> [Exercise prompt] From the entries that follow, list every line in which the string "objective" appears.
Data shown Start Marker
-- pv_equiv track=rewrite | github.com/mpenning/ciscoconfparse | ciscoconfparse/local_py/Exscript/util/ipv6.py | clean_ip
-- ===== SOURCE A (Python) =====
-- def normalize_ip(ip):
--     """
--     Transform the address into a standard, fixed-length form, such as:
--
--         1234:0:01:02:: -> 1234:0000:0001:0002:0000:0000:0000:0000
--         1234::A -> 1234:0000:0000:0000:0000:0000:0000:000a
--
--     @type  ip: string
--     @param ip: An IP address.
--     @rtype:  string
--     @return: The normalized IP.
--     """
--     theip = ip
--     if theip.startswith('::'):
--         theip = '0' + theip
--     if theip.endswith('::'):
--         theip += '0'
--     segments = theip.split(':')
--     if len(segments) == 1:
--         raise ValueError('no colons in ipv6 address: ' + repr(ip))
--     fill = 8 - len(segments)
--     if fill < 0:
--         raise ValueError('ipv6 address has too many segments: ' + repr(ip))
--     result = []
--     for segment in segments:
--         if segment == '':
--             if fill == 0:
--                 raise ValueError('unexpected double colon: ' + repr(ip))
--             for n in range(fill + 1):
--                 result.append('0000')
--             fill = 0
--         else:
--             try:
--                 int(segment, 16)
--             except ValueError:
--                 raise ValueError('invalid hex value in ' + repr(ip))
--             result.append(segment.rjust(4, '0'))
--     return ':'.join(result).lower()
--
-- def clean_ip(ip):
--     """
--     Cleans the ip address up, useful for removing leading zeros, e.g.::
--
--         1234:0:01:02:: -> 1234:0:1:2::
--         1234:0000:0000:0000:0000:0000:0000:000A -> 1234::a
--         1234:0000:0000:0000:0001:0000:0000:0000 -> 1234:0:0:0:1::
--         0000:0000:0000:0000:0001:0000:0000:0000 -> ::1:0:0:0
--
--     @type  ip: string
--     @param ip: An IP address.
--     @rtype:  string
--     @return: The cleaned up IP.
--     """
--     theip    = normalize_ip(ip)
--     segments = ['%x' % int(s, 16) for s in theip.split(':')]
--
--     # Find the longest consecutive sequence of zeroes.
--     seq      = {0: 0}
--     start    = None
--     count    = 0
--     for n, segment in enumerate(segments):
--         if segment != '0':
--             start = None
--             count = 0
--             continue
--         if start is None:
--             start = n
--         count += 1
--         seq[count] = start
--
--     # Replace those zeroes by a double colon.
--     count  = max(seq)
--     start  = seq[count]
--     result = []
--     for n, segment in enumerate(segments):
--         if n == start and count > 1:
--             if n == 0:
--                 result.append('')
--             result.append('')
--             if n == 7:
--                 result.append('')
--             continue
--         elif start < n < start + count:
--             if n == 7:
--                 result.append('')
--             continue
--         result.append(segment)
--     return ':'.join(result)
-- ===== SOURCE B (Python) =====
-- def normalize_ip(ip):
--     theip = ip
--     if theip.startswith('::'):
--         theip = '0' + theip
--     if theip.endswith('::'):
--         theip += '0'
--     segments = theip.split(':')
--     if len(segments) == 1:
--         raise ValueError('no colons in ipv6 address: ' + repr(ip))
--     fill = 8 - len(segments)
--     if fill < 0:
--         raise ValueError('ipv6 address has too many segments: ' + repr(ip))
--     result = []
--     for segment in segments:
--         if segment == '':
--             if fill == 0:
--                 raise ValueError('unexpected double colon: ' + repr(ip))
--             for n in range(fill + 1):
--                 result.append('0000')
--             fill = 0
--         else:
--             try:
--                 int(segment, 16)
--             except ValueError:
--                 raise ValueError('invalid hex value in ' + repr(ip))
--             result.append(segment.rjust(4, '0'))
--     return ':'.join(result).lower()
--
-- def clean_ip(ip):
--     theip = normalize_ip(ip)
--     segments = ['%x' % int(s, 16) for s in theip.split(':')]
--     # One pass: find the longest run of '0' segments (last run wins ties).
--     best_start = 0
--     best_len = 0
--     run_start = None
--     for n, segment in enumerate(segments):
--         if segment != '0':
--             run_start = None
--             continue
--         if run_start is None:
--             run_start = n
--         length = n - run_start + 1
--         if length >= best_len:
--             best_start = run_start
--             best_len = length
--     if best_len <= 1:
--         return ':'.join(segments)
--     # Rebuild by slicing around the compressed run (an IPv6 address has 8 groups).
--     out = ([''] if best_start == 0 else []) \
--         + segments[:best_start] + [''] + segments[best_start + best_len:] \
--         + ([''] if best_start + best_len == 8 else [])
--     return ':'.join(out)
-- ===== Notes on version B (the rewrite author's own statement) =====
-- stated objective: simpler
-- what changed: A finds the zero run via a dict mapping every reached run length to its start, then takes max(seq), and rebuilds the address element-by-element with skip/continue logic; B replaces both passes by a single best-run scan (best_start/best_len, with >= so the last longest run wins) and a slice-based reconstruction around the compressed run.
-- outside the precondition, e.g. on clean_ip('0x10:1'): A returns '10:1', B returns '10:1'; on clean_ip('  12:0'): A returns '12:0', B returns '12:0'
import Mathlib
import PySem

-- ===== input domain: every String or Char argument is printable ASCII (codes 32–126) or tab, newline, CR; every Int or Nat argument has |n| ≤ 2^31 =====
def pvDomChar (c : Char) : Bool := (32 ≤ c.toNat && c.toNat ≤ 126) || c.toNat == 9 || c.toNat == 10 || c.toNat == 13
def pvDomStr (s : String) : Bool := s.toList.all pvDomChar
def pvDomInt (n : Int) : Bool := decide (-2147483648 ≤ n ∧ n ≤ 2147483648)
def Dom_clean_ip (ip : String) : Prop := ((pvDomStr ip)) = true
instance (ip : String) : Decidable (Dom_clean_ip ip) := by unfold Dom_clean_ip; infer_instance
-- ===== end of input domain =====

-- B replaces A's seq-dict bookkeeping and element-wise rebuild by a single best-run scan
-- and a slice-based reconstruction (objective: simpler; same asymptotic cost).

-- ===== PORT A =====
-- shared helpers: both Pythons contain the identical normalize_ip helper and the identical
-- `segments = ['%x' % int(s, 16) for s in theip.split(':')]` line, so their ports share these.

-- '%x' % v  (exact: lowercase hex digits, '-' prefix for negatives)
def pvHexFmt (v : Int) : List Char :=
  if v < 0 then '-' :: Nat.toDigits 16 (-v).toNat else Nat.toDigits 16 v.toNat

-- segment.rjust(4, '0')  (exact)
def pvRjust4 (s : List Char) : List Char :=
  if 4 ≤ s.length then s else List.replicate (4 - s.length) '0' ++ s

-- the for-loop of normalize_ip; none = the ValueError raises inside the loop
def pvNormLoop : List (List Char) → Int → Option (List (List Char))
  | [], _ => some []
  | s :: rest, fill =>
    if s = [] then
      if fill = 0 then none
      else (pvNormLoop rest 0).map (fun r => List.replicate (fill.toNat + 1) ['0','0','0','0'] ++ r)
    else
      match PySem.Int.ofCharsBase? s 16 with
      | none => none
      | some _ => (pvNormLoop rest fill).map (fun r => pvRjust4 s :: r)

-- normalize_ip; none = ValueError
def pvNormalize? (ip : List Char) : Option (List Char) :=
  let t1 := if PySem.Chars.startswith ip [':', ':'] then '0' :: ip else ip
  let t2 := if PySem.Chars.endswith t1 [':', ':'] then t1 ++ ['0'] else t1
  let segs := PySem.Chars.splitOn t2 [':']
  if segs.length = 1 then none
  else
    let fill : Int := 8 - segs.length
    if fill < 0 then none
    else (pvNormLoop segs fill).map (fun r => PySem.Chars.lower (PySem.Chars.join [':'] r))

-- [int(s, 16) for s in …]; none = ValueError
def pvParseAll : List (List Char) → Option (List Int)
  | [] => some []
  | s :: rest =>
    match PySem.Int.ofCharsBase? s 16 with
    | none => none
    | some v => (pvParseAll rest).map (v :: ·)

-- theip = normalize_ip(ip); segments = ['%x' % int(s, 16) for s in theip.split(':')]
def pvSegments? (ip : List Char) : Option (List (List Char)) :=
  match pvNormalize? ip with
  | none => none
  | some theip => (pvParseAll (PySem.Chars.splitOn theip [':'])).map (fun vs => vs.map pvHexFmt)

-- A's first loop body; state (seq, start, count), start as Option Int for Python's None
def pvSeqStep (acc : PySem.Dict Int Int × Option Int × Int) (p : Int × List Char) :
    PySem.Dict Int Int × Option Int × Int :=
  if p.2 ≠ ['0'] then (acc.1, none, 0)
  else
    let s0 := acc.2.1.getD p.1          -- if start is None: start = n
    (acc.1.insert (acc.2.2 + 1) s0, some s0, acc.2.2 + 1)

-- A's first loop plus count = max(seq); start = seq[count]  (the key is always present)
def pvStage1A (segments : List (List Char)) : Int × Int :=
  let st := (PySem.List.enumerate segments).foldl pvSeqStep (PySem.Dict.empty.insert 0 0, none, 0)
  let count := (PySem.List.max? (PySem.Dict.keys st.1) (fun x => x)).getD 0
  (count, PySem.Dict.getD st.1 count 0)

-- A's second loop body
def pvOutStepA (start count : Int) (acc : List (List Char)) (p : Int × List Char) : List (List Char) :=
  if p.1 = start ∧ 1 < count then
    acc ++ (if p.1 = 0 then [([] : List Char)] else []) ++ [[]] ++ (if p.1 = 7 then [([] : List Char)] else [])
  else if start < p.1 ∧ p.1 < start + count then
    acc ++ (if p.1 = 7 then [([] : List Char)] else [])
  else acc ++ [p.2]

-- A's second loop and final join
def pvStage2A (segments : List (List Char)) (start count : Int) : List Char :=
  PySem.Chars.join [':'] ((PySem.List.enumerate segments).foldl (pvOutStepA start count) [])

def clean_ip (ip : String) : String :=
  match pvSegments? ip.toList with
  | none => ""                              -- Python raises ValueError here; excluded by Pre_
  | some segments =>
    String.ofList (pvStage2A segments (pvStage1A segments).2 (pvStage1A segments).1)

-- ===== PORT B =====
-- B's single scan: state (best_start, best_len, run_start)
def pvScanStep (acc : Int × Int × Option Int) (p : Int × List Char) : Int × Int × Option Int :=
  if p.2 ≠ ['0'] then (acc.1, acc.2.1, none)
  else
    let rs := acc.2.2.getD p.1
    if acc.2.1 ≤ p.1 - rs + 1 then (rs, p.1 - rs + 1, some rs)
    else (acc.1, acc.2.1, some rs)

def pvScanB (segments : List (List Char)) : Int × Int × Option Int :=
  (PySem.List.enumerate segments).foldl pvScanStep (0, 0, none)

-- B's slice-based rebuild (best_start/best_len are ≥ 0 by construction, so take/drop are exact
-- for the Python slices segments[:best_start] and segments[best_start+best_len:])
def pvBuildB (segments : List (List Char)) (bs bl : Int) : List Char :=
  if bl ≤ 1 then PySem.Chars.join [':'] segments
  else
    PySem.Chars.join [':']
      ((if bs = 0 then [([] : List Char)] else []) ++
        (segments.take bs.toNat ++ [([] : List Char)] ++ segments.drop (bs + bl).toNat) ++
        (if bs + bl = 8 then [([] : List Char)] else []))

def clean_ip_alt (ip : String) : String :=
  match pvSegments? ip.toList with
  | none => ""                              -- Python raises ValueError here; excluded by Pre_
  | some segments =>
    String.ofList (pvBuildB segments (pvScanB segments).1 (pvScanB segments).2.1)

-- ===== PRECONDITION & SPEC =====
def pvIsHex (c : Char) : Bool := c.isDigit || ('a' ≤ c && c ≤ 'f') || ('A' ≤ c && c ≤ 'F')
Data shown End Marker
> [Solution below]
-- stated objective: simpler
-- and a slice-based reconstruction (objective: simpler; same asymptotic cost).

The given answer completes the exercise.